The following operations are performed on all nodes:
[root@manager ~]# ssh-keygen -t rsa [root@manager ~]# ssh-copy-id -i .ssh/id_rsa.pub root@node1
After the above operations are performed on all four machines, we can see the following files on the manager machine:
[root@manager ~]# cd .ssh/ [root@manager .ssh]# ls authorized_keys id_rsa id_rsa.pub known_hosts [root@manager .ssh]# cat authorized_keys
The public keys of the four machines are already authorized_keys.

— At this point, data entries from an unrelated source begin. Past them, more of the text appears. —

-- pv_equiv track=rewrite | github.com/MinjoonHK/Algorithm | 프로그래머스/1/135808. 과일 장수/과일 장수.py | solution
-- ===== SOURCE A (Python) =====
-- def solution(k, m, score):
--     answer = 0
--     arr = []
--     score.sort()
--     for i in range(len(score),-1,-m):
--         arr.append(score[i:i+m])
--     arr.pop(0)
--     for j in arr:
--         answer += min(j) * m
--
--     return answer
-- ===== SOURCE B (Python) =====
-- def solution(k, m, score):
--     score.sort()
--     n = len(score)
--     return m * sum(score[n % m::m])
-- ===== Notes on version B (the rewrite author's own statement) =====
-- stated objective: simpler
-- what changed: Instead of building a list of boxes from a descending stepped range, popping the empty first slice and scanning each box with min(), B sorts and directly sums the strided slice score[n % m :: m] (each full box's minimum is its first element after sorting) and multiplies by m.
import Mathlib
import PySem

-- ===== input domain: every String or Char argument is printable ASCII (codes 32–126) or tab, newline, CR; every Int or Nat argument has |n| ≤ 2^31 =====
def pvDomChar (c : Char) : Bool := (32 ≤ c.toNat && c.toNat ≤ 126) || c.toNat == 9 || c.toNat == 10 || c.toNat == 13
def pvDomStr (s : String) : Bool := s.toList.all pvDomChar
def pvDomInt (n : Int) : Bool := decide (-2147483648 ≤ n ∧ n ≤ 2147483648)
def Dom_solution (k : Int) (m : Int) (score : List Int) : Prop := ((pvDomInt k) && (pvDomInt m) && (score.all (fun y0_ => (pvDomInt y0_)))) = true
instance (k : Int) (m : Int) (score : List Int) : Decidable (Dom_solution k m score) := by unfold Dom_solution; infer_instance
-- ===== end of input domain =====

-- B sums the box minima via one strided slice after sorting instead of A's box list + pop + per-box min scan (objective: simpler).
-- Both A and B sort `score` in place; the theorems below are about the RETURN value (B performs the same mutation).

-- ===== PORT A =====
def solution (k : Int) (m : Int) (score : List Int) : Int :=
  let answer : Int := 0
  let s := PySem.List.sorted score (fun x => x)            -- score.sort()
  let arr : List (List Int) :=
    (PySem.List.pyRange (PySem.List.len s) (-1) (-m)).foldl
      (fun arr i => arr ++ [PySem.List.slice s (some i) (some (i + m))]) []
  match PySem.List.pop? arr 0 with
  | none => 0        -- arr.pop(0) raises IndexError here (only when m ≤ 0); excluded by Pre_
  | some (_, arr') =>
    arr'.foldl (fun answer j => answer + ((PySem.List.min? j (fun x => x)).getD 0) * m) answer
      -- min(j).getD 0: under Pre_ every remaining box is nonempty, so min? is always `some`

-- ===== PORT B =====
def solution_alt (k : Int) (m : Int) (score : List Int) : Int :=
  let s := PySem.List.sorted score (fun x => x)            -- score.sort()
  let n := PySem.List.len s
  match PySem.List.slice? s (some (PySem.Int.mod n m)) none m with
  | none => 0        -- step m = 0: Python raises ZeroDivisionError at n % m; excluded by Pre_
  | some xs => m * xs.sum

-- ===== PRECONDITION & SPEC =====
-- Pre_ excludes m ≤ 0, on which A raises (ValueError from range(...,0) when m = 0, IndexError from arr.pop(0) when m < 0).
def Pre_solution (k : Int) (m : Int) (score : List Int) : Prop := 1 ≤ m
instance (k : Int) (m : Int) (score : List Int) : Decidable (Pre_solution k m score) := by unfold Pre_solution; infer_instance
def pvWitness_solution : Int × Int × List Int := (4, 2, [4, 1, 3, 2, 5])
def Spec_solution (k : Int) (m : Int) (score : List Int) (out : Int) : Prop := out = solution_alt k m score
instance (k : Int) (m : Int) (score : List Int) (out : Int) : Decidable (Spec_solution k m score out) := by unfold Spec_solution; infer_instance

-- ===== CLAIM (what is proved, stated in full; the proofs are below) =====
def Claim_equal_solution : Prop := ∀ (k : Int) (m : Int) (score : List Int), Dom_solution k m score → Pre_solution k m score → Spec_solution k m score (solution k m score)

-- ===== LEMMAS AND PROOFS =====

lemma pyRange_countdown (n M q r : Nat) (m : Int) (hm : m = (M : Int))
    (hM : 0 < M) (hn : n = M * q + r) (hr : r < M) :
    PySem.List.pyRange (n : Int) (-1) (-m) =
      (List.range (q + 1)).map (fun (j : Nat) => (n : Int) - m * (j : Int)) := by
  have h0 : ¬ (-m = 0) := by omega
  have h1 : ¬ (0 < -m) := by omega
  have h2 : (-1 : Int) < (n : Int) := by omega
  simp only [PySem.List.pyRange, if_neg h0, if_neg h1, if_pos h2]
  have hc : ((n : Int) - -1 + -(-m) - 1) / -(-m) = ((q : Int)) + 1 := by
    subst hm
    rw [neg_neg]
    have he : (n : Int) - -1 + (M : Int) - 1 = (r : Int) + ((q : Int) + 1) * (M : Int) := by
      push_cast [hn]; ring
    rw [he, Int.add_mul_ediv_right _ _ (by omega),
      Int.ediv_eq_zero_of_lt (by omega) (by omega), zero_add]
  rw [hc]
  have ht : ((q : Int) + 1).toNat = q + 1 := by omega
  rw [ht]
  exact List.map_congr_left (fun k _ => by ring)

lemma filterMap_getElem_range (s : List Int) (idx : Nat → Nat) (q : Nat)
    (h : ∀ k < q, idx k < s.length) :
    List.filterMap (fun k => s[idx k]?) (List.range q) =
      (List.range q).map (fun k => s.getD (idx k) 0) := by
  induction q with
  | zero => rfl
  | succ q ih =>
    rw [List.range_succ, List.filterMap_append, List.map_append,
      ih (fun k hk => h k (by omega))]
    simp [List.getElem?_eq_getElem (h q (by omega))]

lemma slice?_stride (s : List Int) (M q r : Nat) (m : Int) (hm : m = (M : Int))
    (hM : 0 < M) (hn : s.length = M * q + r) (hr : r < M) :
    PySem.List.slice? s (some (r : Int)) none m =
      some ((List.range q).map (fun (k : Nat) => s.getD (r + M * k) 0)) := by
  have h0 : ¬ (m = 0) := by omega
  have h1 : ¬ (m < 0) := by omega
  have h2 : 0 < m := by omega
  have hrn : ¬ ((r : Int) < 0) := by omega
  simp only [PySem.List.slice?, PySem.List.sliceIndices, if_neg h0, if_neg h1, if_pos h2,
    if_neg hrn]
  have hrle : r ≤ s.length := by rw [hn]; exact Nat.le_add_left r (M * q)
  have hstart : min ((r : Nat) : Int) ((s.length : Nat) : Int) = (r : Int) := by omega
  rw [hstart]
  have hcount : (if (r : Int) < (s.length : Int) then
      (((s.length : Int) - (r : Int) + m - 1) / m).toNat else 0) = q := by
    by_cases hlt : ((r : Nat) : Int) < (s.length : Int)
    · rw [if_pos hlt]
      subst hm
      have he : (s.length : Int) - (r : Int) + (M : Int) - 1
          = ((M : Int) - 1) + (q : Int) * (M : Int) := by push_cast [hn]; ring
      rw [he, Int.add_mul_ediv_right _ _ (by omega),
        Int.ediv_eq_zero_of_lt (by omega) (by omega), zero_add]
      omega
    · rw [if_neg hlt]
      have hq0 : M * q = 0 := by omega
      rcases Nat.mul_eq_zero.mp hq0 with h | h <;> omega
  rw [hcount]
  have hfun : (fun x : Nat => s[((r : Int) + m * (x : Int)).toNat]?) =
      fun x : Nat => s[r + M * x]? := by
    funext x
    congr 1
    subst hm
    omega
  rw [hfun, filterMap_getElem_range]
  intro p hp
  have h3 : M * p < M * q := mul_lt_mul_of_pos_left hp hM
  omega

lemma min?_cons_of_le (x : Int) (tl : List Int) (h : ∀ y ∈ tl, x ≤ y) :
    PySem.List.min? (x :: tl) (fun y => y) = some x := by
  induction tl with
  | nil => rfl
  | cons a t ih =>
    have hax : ¬ a < x := not_lt.mpr (h a (by simp))
    have := ih (fun y hy => h y (by simp [hy]))
    simp only [PySem.List.min?, List.foldl_cons] at this ⊢
    simpa [hax] using this

lemma min?_window_sorted (t : List Int) (ht : t.Pairwise (· ≤ ·)) (i M : Nat)
    (hi : i < t.length) (hM : 0 < M) :
    PySem.List.min? ((t.drop i).take M) (fun x => x) = some (t.getD i 0) := by
  obtain ⟨M', rfl⟩ : ∃ M', M = M' + 1 := ⟨M - 1, by omega⟩
  have hd : t.drop i = t[i] :: t.drop (i + 1) := List.drop_eq_getElem_cons hi
  have hp : ((t.drop i).take (M' + 1)).Pairwise (· ≤ ·) :=
    ht.sublist ((List.take_sublist _ _).trans (List.drop_sublist _ _))
  rw [hd, List.take_succ_cons] at hp ⊢
  rw [List.pairwise_cons] at hp
  rw [min?_cons_of_le _ _ hp.1, List.getD_eq_getElem _ _ hi]

-- ===== VERDICT (by name: the statement is the Claim_ definition above) =====
theorem solution_spec : Claim_equal_solution := by
  intro k m score _hdom hm
  unfold Pre_solution at hm
  unfold Spec_solution

  obtain ⟨M, hmM⟩ : ∃ M : Nat, m = (M : Int) := ⟨m.toNat, by omega⟩
  have hM : 0 < M := by omega
  simp only [solution, solution_alt]
  set s := PySem.List.sorted score (fun x => x) with hs
  have hsp : s.Pairwise (· ≤ ·) := PySem.List.sorted_pairwise score (fun x => x)
  set n := s.length with hnn
  set q := n / M with hq
  set r := n % M with hr0
  have hn : n = M * q + r := (Nat.div_add_mod n M).symm
  have hr : r < M := Nat.mod_lt _ hM
  have hlen : PySem.List.len s = (n : Int) := rfl
  rw [hlen, pyRange_countdown n M q r m hmM hM hn hr,
    PySem.List.foldl_append_singleton_eq_map, List.nil_append,
    List.range_succ_eq_map, List.map_cons, List.map_map]
  rw [List.map_cons, PySem.List.pop?_zero_cons]
  dsimp only
  rw [PySem.List.foldl_add, zero_add, List.map_map, List.map_map]
  have hmod : PySem.Int.mod ((n : Nat) : Int) m = ((r : Nat) : Int) := by
    rw [hmM, hr0]; exact_mod_cast PySem.Int.mod_natCast n M
  rw [hmod, slice?_stride s M q r m hmM hM (by rw [← hnn]; exact hn) hr]
  dsimp only
  have hcongr : List.map
      (((fun j => (PySem.List.min? j fun x => x).getD 0 * m) ∘
        fun i => PySem.List.slice s (some i) (some (i + m))) ∘ (fun j => (↑n : Int) - m * ↑j) ∘ Nat.succ)
      (List.range q) =
      List.map (fun j => s.getD (r + M * (q - 1 - j)) 0 * m) (List.range q) := by
    apply List.map_congr_left
    intro j hj
    have hjq : j < q := List.mem_range.mp hj
    obtain ⟨e, hqe⟩ : ∃ e, q = (j + 1) + e := ⟨q - 1 - j, by omega⟩
    have he : q - 1 - j = e := by omega
    set i : Nat := r + M * e with hi
    have hcast : (↑n : Int) - m * (↑(j + 1) : Int) = (i : Nat) := by
      rw [hmM, hi]
      have : n = M * (j + 1) + (r + M * e) := by rw [hn, hqe]; ring
      rw [this]; push_cast; ring
    have hin : i < n := by
      have h1 : 0 < M * (j + 1) := Nat.mul_pos hM (Nat.succ_pos j)
      have h2 : n = M * (j + 1) + i := by rw [hn, hqe, hi]; ring
      omega
    simp only [Function.comp_apply, Nat.succ_eq_add_one]
    rw [hcast]
    rw [PySem.List.slice_toNat s (by positivity) (by rw [hmM]; positivity)]
    have ht1 : ((i : Nat) : Int).toNat = i := by omega
    have ht2 : (((i : Nat) : Int) + m).toNat - ((i : Nat) : Int).toNat = M := by
      rw [hmM]; omega
    rw [ht2, ht1, min?_window_sorted s hsp i M hin hM]
    rw [he]
    simp only [Option.getD_some, hi]
  rw [hcongr]
  have hsum1 : (List.map (fun j => s.getD (r + M * (q - 1 - j)) 0 * m) (List.range q)).sum
      = ∑ j ∈ Finset.range q, s.getD (r + M * (q - 1 - j)) 0 * m := rfl
  have hsum2 : (List.map (fun k => s.getD (r + M * k) 0) (List.range q)).sum
      = ∑ k ∈ Finset.range q, s.getD (r + M * k) 0 := rfl
  rw [hsum1, hsum2, Finset.sum_range_reflect (fun j => s.getD (r + M * j) 0 * m) q,
    ← Finset.sum_mul, mul_comm]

Then, we only need to send this file to the other three machines, which can realize ssh password free interworking:
[root@manager .ssh]# scp authorized_keys root@node2:~/.ssh/ [root@manager .ssh]# scp authorized_keys root@node3:~/.ssh/ [root@manager .ssh]# scp authorized_keys root@node4:~/.ssh/
Of course, we can also experiment on the machine to see if ssh still needs to enter a password.
This step is complete.
3.2.3 installation of MHA package
In this step, the Manager node needs to install an additional package. The specific contents to be installed are as follows:
All four nodes need to be installed: mha4mysql-node-0.56-0.el6.norch.rpm
The Manager node needs to be installed separately: mha4mysql-manager-0.56-0.el6.noarch.rpm
The package I need to install has been uploaded to Baidu cloud disk , password: mkcr, you need to download and use by yourself~
We use the rz command to upload them respectively, and then use yum to install them.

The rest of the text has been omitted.